Before the rise of the inbound marketing methodology, the traditional sales process involved a sales representative reaching out to a company to book a meeting and talking through their pain points and challenges. During this conversation, a sales representative likely provided a prospect with a demo of their product or service in an effort to communicate the value of their solution in an interactive way. Oftentimes, this demo would make or break a sale — if the demo wasn’t successful in showcasing the ways the product or service could solve for a prospect’s pain points, then they weren’t likely to close as customers.
Although this is still partly true, things have changed and the structure of the buyer’s journey has evolved. Rather than the success of a sales conversation depending on a demo, prospects are coming into these conversations with a great deal of research to back them up. They no longer need a demo — usually, what they need is a limited, free version.
How Freemium and Demo Requests Intersect
According to HubSpot, “A demo request is a preview or trial version of a software solution, distributed free of charge by companies once prospects hand over their contact information. Demos only work for a restricted period of time and are often conducted by sales reps over the phone or via video conferencing to show product features to the prospects.”
In the past, demos were incredibly successful because they provided a prospect a glimpse of what the product or service actually looks like and how it could provide value before they committed to purchase it. This is not to be confused with a freemium model, however. The free version of a freemium product is offered indefinitely, whereas a free trial that is offered as a part of a demo only lasts for so long.
Now, things in the sales process have changed and prospects are doing far more research ahead of time. This means that most of the buying process is starting to occur before prospects even talk to your sales team.

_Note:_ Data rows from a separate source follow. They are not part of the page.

-- pv_equiv track=rewrite | github.com/OGBots/og | pattern_matcher.py | find_matching_patterns
-- ===== SOURCE A (Python) =====
-- from typing import List, Dict, Optional
--
-- def find_matching_patterns(patterns: Dict[str, str], results: List[str]) -> List[str]:
--     """
--     Find patterns that match with the given results
--
--     Args:
--         patterns: Dictionary of pattern -> prediction mappings
--         results: List of recent game results
--
--     Returns:
--         List of predicted outcomes from matching patterns
--     """
--     if not patterns or not results:
--         return []
--
--     matches = []
--     results_str = ','.join(results)
--
--     for pattern_str, prediction in patterns.items():
--         pattern = pattern_str.split(',')
--         pattern_len = len(pattern)
--
--         # Skip patterns longer than results
--         if pattern_len > len(results):
--             continue
--
--         # Check if any segment of results matches the pattern
--         for i in range(len(results) - pattern_len + 1):
--             segment = results[i:i + pattern_len]
--             if segment == pattern:
--                 matches.append(prediction)
--
--     return matches
-- ===== SOURCE B (Python) =====
-- def find_matching_patterns(patterns, results):
--     """Same result as A, but builds a window-occurrence counter once per distinct
--     pattern length instead of rescanning results for every pattern."""
--     n = len(results)
--     window_counts = {}
--     for L in set(len(k.split(',')) for k in patterns):
--         if L <= n:
--             c = {}
--             for i in range(n - L + 1):
--                 key = tuple(results[i:i + L])
--                 c[key] = c.get(key, 0) + 1
--             window_counts[L] = c
--     out = []
--     for pattern_str, prediction in patterns.items():
--         p = tuple(pattern_str.split(','))
--         out += [prediction] * window_counts.get(len(p), {}).get(p, 0)
--     return out
-- ===== Notes on version B (the rewrite author's own statement) =====
-- stated objective: faster
-- what changed: Instead of rescanning all windows of results for every pattern, B builds a window-occurrence counter once per distinct pattern length and emits each prediction replicated by a single dictionary lookup.
import Mathlib
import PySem

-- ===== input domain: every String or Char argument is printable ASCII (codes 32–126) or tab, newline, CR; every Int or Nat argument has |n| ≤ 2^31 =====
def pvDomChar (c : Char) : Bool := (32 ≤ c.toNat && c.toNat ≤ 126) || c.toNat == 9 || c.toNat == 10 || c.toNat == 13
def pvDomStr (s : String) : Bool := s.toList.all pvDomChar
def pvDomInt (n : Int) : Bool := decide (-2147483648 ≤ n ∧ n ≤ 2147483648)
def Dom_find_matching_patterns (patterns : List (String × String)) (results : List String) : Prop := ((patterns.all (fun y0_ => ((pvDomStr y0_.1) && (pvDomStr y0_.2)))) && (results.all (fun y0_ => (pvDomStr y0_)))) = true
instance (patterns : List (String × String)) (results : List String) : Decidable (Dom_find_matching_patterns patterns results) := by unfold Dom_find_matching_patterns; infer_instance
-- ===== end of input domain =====

-- B replaces A's per-pattern rescan of `results` by a window-occurrence counter built once
-- per distinct pattern length and looked up per pattern; same output on every input.

-- ===== PORT A =====
-- s.split(',') — the separator is the literal non-empty ",", so PySem.Str.split? is always
-- `some`; `.getD []` only unwraps it (exact).
def pvSplitComma (s : String) : List String := (PySem.Str.split? s ",").getD []

def find_matching_patterns (patterns : List (String × String)) (results : List String) : List String :=
  if patterns = [] ∨ results = [] then []
  else
    -- A also builds `results_str = ','.join(results)` but never uses it; omitted (dead code)
    patterns.foldl (fun ms kv =>
      let pattern := pvSplitComma kv.1
      let pattern_len : Int := pattern.length
      if pattern_len > (results.length : Int) then ms
      else
        (PySem.List.pyRange 0 ((results.length : Int) - pattern_len + 1) 1).foldl
          (fun m i =>
            if PySem.List.slice results (some i) (some (i + pattern_len)) == pattern then
              m ++ [kv.2]
            else m)
          ms) []

-- ===== PORT B =====
def find_matching_patterns_alt (patterns : List (String × String)) (results : List String) : List String :=
  let n : Int := (results.length : Int)
  let lengths : PySem.Set Int :=
    PySem.Set.ofList (patterns.map (fun kv => ((pvSplitComma kv.1).length : Int)))
  -- the set is iterated only to build a dict that is looked up afterwards (order-independent)
  let wc : PySem.Dict Int (PySem.Dict (List String) Int) :=
    lengths.foldl (fun w L =>
      if L ≤ n then
        w.insert L
          ((PySem.List.pyRange 0 (n - L + 1) 1).foldl
            (fun c i =>
              let key := PySem.List.slice results (some i) (some (i + L))
              c.insert key (c.getD key 0 + 1))
            PySem.Dict.empty)
      else w) PySem.Dict.empty
  patterns.foldl (fun out kv =>
    let p := pvSplitComma kv.1
    out ++ List.replicate ((wc.getD (p.length : Int) PySem.Dict.empty).getD p 0).toNat kv.2) []

-- ===== PRECONDITION & SPEC =====
def Spec_find_matching_patterns (patterns : List (String × String)) (results : List String) (out : List String) : Prop := out = find_matching_patterns_alt patterns results
instance (patterns : List (String × String)) (results : List String) (out : List String) : Decidable (Spec_find_matching_patterns patterns results out) := by unfold Spec_find_matching_patterns; infer_instance

-- ===== CLAIM (what is proved, stated in full; the proofs are below) =====
def Claim_equal_find_matching_patterns : Prop := ∀ (patterns : List (String × String)) (results : List String), Dom_find_matching_patterns patterns results → Spec_find_matching_patterns patterns results (find_matching_patterns patterns results)

-- ===== LEMMAS AND PROOFS =====

-- proof-side abbreviations (defeq to the subterms of the two ports)
def pvWC (patterns : List (String × String)) (results : List String) :
    PySem.Dict Int (PySem.Dict (List String) Int) :=
  (PySem.Set.ofList (patterns.map (fun kv => ((pvSplitComma kv.1).length : Int)))).foldl
    (fun w L =>
      if L ≤ (results.length : Int) then
        w.insert L
          ((PySem.List.pyRange 0 ((results.length : Int) - L + 1) 1).foldl
            (fun c i =>
              c.insert (PySem.List.slice results (some i) (some (i + L)))
                ((c.getD (PySem.List.slice results (some i) (some (i + L))) 0) + 1))
            PySem.Dict.empty)
      else w) PySem.Dict.empty

def pvBlockA (results : List String) (kv : String × String) : List String :=
  if ((pvSplitComma kv.1).length : Int) > (results.length : Int) then []
  else
    ((PySem.List.pyRange 0 ((results.length : Int) - (pvSplitComma kv.1).length + 1) 1).filter
        (fun i =>
          PySem.List.slice results (some i) (some (i + ((pvSplitComma kv.1).length : Int))) ==
            pvSplitComma kv.1)).map (fun _ => kv.2)

def pvBlockB (patterns : List (String × String)) (results : List String)
    (kv : String × String) : List String :=
  List.replicate
    (((pvWC patterns results).getD ((pvSplitComma kv.1).length : Int) PySem.Dict.empty).getD
        (pvSplitComma kv.1) 0).toNat kv.2

theorem pvSplit_go_ne_nil (sep : List Char) (fuel : Nat) (l cur : List Char)
    (acc : List (List Char)) : PySem.Chars.splitOn.go sep fuel l cur acc ≠ [] := by
  fun_induction PySem.Chars.splitOn.go <;> simp_all

theorem pvSplitComma_ne_nil (s : String) : pvSplitComma s ≠ [] := by
  simp [pvSplitComma, PySem.Str.split?, PySem.Chars.split?, PySem.Chars.splitOn]
  exact pvSplit_go_ne_nil _ _ _ _ _

theorem pv_getD_foldl_insert_not_mem (n : Int) (C : Int → PySem.Dict (List String) Int)
    (ls : List Int) (L : Int) (hL : L ∉ ls) (w0 : PySem.Dict Int (PySem.Dict (List String) Int))
    (d : PySem.Dict (List String) Int) :
    (ls.foldl (fun w M => if M ≤ n then w.insert M (C M) else w) w0).getD L d = w0.getD L d := by
  induction ls generalizing w0 with
  | nil => rfl
  | cons M rest ih =>
    simp only [List.mem_cons, not_or] at hL
    simp only [List.foldl_cons]
    rw [ih hL.2]
    split_ifs with h
    · exact PySem.Dict.getD_insert_of_ne _ _ _ hL.1
    · rfl

theorem pv_getD_foldl_insert_if (n : Int) (C : Int → PySem.Dict (List String) Int)
    (ls : List Int) (hnd : ls.Nodup) (L : Int) (hL : L ∈ ls)
    (w0 : PySem.Dict Int (PySem.Dict (List String) Int)) (d : PySem.Dict (List String) Int) :
    (ls.foldl (fun w M => if M ≤ n then w.insert M (C M) else w) w0).getD L d =
      if L ≤ n then C L else w0.getD L d := by
  induction ls generalizing w0 with
  | nil => cases hL
  | cons M rest ih =>
    simp only [List.nodup_cons] at hnd
    simp only [List.foldl_cons]
    rcases List.mem_cons.mp hL with rfl | hmem
    · rw [pv_getD_foldl_insert_not_mem n C rest L hnd.1]
      split_ifs with h
      · simp [PySem.Dict.getD_insert_self]
      · rfl
    · have hne : L ≠ M := fun h => hnd.1 (h ▸ hmem)
      rw [ih hnd.2 hmem]
      split_ifs with h hM
      · rfl
      · exact PySem.Dict.getD_insert_of_ne _ _ _ hne
      · rfl

-- the two per-pattern blocks coincide
theorem pv_block_eq (patterns : List (String × String)) (results : List String)
    (kv : String × String) (hkv : kv ∈ patterns) :
    pvBlockA results kv = pvBlockB patterns results kv := by
  have hmem : (((pvSplitComma kv.1).length : Int)) ∈
      PySem.Set.ofList (patterns.map (fun kv => ((pvSplitComma kv.1).length : Int))) := by
    rw [PySem.Set.mem_ofList]
    exact List.mem_map.mpr ⟨kv, hkv, rfl⟩
  unfold pvBlockA pvBlockB pvWC
  rw [pv_getD_foldl_insert_if ((results.length : Int)) _ _ (PySem.Set.nodup_ofList _) _ hmem]
  split_ifs with h1 h2
  · omega
  · -- pattern longer than results: lookup in the empty dict gives count 0
    simp [PySem.Dict.getD_empty]
  · -- counter of the window list: getD = count of the pattern among windows
    have hc : ((PySem.List.pyRange 0 ((results.length : Int) - ((pvSplitComma kv.1).length : Int) + 1) 1).foldl
        (fun c i =>
          c.insert (PySem.List.slice results (some i) (some (i + ((pvSplitComma kv.1).length : Int))))
            ((c.getD (PySem.List.slice results (some i) (some (i + ((pvSplitComma kv.1).length : Int)))) 0) + 1))
        PySem.Dict.empty) =
        PySem.Dict.counter ((PySem.List.pyRange 0 ((results.length : Int) - ((pvSplitComma kv.1).length : Int) + 1) 1).map
          (fun i => PySem.List.slice results (some i) (some (i + ((pvSplitComma kv.1).length : Int))))) := by
      rw [← PySem.Dict.foldl_insert_getD_add_one_eq_counter, List.foldl_map]
    rw [hc, PySem.Dict.getD_counter, List.count, List.countP_map]
    rw [List.map_const']
    congr 1
    rw [Int.toNat_natCast, ← List.countP_eq_length_filter]
    apply List.countP_congr
    intro i _
    simp [Function.comp]
  · omega

-- A's fold, rewritten per element into "append a block"
theorem pv_A_fold (patterns : List (String × String)) (results : List String)
    (acc : List String) :
    patterns.foldl (fun ms kv =>
      if ((pvSplitComma kv.1).length : Int) > (results.length : Int) then ms
      else
        (PySem.List.pyRange 0 ((results.length : Int) - ((pvSplitComma kv.1).length : Int) + 1) 1).foldl
          (fun m i =>
            if PySem.List.slice results (some i) (some (i + ((pvSplitComma kv.1).length : Int))) ==
                pvSplitComma kv.1 then m ++ [kv.2]
            else m)
          ms) acc = acc ++ patterns.flatMap (pvBlockA results) := by
  rw [PySem.List.foldl_congr_mem' patterns _ (fun ms kv => ms ++ pvBlockA results kv) acc ?_]
  · exact PySem.List.foldl_append_eq_flatMap _ _ _
  · intro kv _ ms
    beta_reduce
    unfold pvBlockA
    split_ifs with h
    · simp
    · exact PySem.List.foldl_append_if _ _ _ _

-- B's fold is the flatMap of its blocks
theorem pv_B_fold (patterns : List (String × String)) (results : List String) :
    find_matching_patterns_alt patterns results = patterns.flatMap (pvBlockB patterns results) := by
  unfold find_matching_patterns_alt
  rw [← List.nil_append (patterns.flatMap (pvBlockB patterns results))]
  exact PySem.List.foldl_append_eq_flatMap (pvBlockB patterns results) patterns []

-- ===== VERDICT (by name: the statement is the Claim_ definition above) =====
theorem find_matching_patterns_spec : Claim_equal_find_matching_patterns := by
  intro patterns results _
  show find_matching_patterns patterns results = find_matching_patterns_alt patterns results
  rw [pv_B_fold]
  unfold find_matching_patterns
  split_ifs with h
  · -- empty patterns, or empty results: every block is empty
    rcases h with rfl | hres
    · simp
    · subst hres
      symm
      apply List.flatMap_eq_nil_iff.mpr
      intro kv hkv
      rw [← pv_block_eq patterns [] kv hkv]
      have h1 : 0 < (pvSplitComma kv.1).length :=
        List.length_pos_iff.mpr (pvSplitComma_ne_nil kv.1)
      unfold pvBlockA
      rw [if_pos (by simpa using by omega)]
  · rw [pv_A_fold patterns results []]
    simp only [List.nil_append]
    exact List.flatMap_congr (fun kv hkv => pv_block_eq patterns results kv hkv)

This doesn’t mean that sales has been taken out of the process — the way your sales team engages with your prospects is different, including the cadence at which touchpoints occur. Your buyer is way more empowered, and with that empowerment comes the desire to truly try before they buy.
Because of this, companies have shifted to provide a free trial or a freemium version within their go-to-market strategy instead of a demo. Now people can enter the funnel in different ways, without even engaging with a person from your company. Instead of needing to go through a sales representative as a gatekeeper, a prospect can limit their engagement to your landing pages to access a free trial or freemium version of your product or service.
When you start using a freemium model as a part of your go-to-market strategy, your onboarding process is critical. You need to make it as easy as possible for someone to set up the product or service on their own. Although onboarding can be done via outreach from the company providing the product or service, a lot of companies have switched to offer a quick tour and onboarding tutorial within the product or service itself.
If, as a company, you fail at providing an accessible onboarding process and someone doesn’t understand how to leverage your tool, it’s unlikely they’ll convert into a paying customer.
What Role Do Demo Requests Play Now?
Demos still come into play in a more complex sale. Companies like HubSpot often rely on a demo to bridge the gap between their free version and the fully upgraded, enterprise version of their products and services.
Because of the complexity of the solution, the assistance from sales representatives and experts to guide a customer through the decision-making process and facilitate their onboarding process will greatly impact whether or not a customer makes the jump to upgrade.
Most free versions are very limited in comparison to the enterprise version of the same product or service, and demos can be utilized to demonstrate the value that an enterprise version holds. However, with less complex solutions, a free version sufficiently exhibits the value on its own rather than relying on a demo to illustrate the benefits.
Demo requests used to be the entry point to a product or service, but now companies are offering other paths for a prospect to experience the value of the product. Rather than playing a role in the sales process, demo requests have become crucial in the consideration phase and are been used in tandem with a freemium model to leverage the value of a product/service.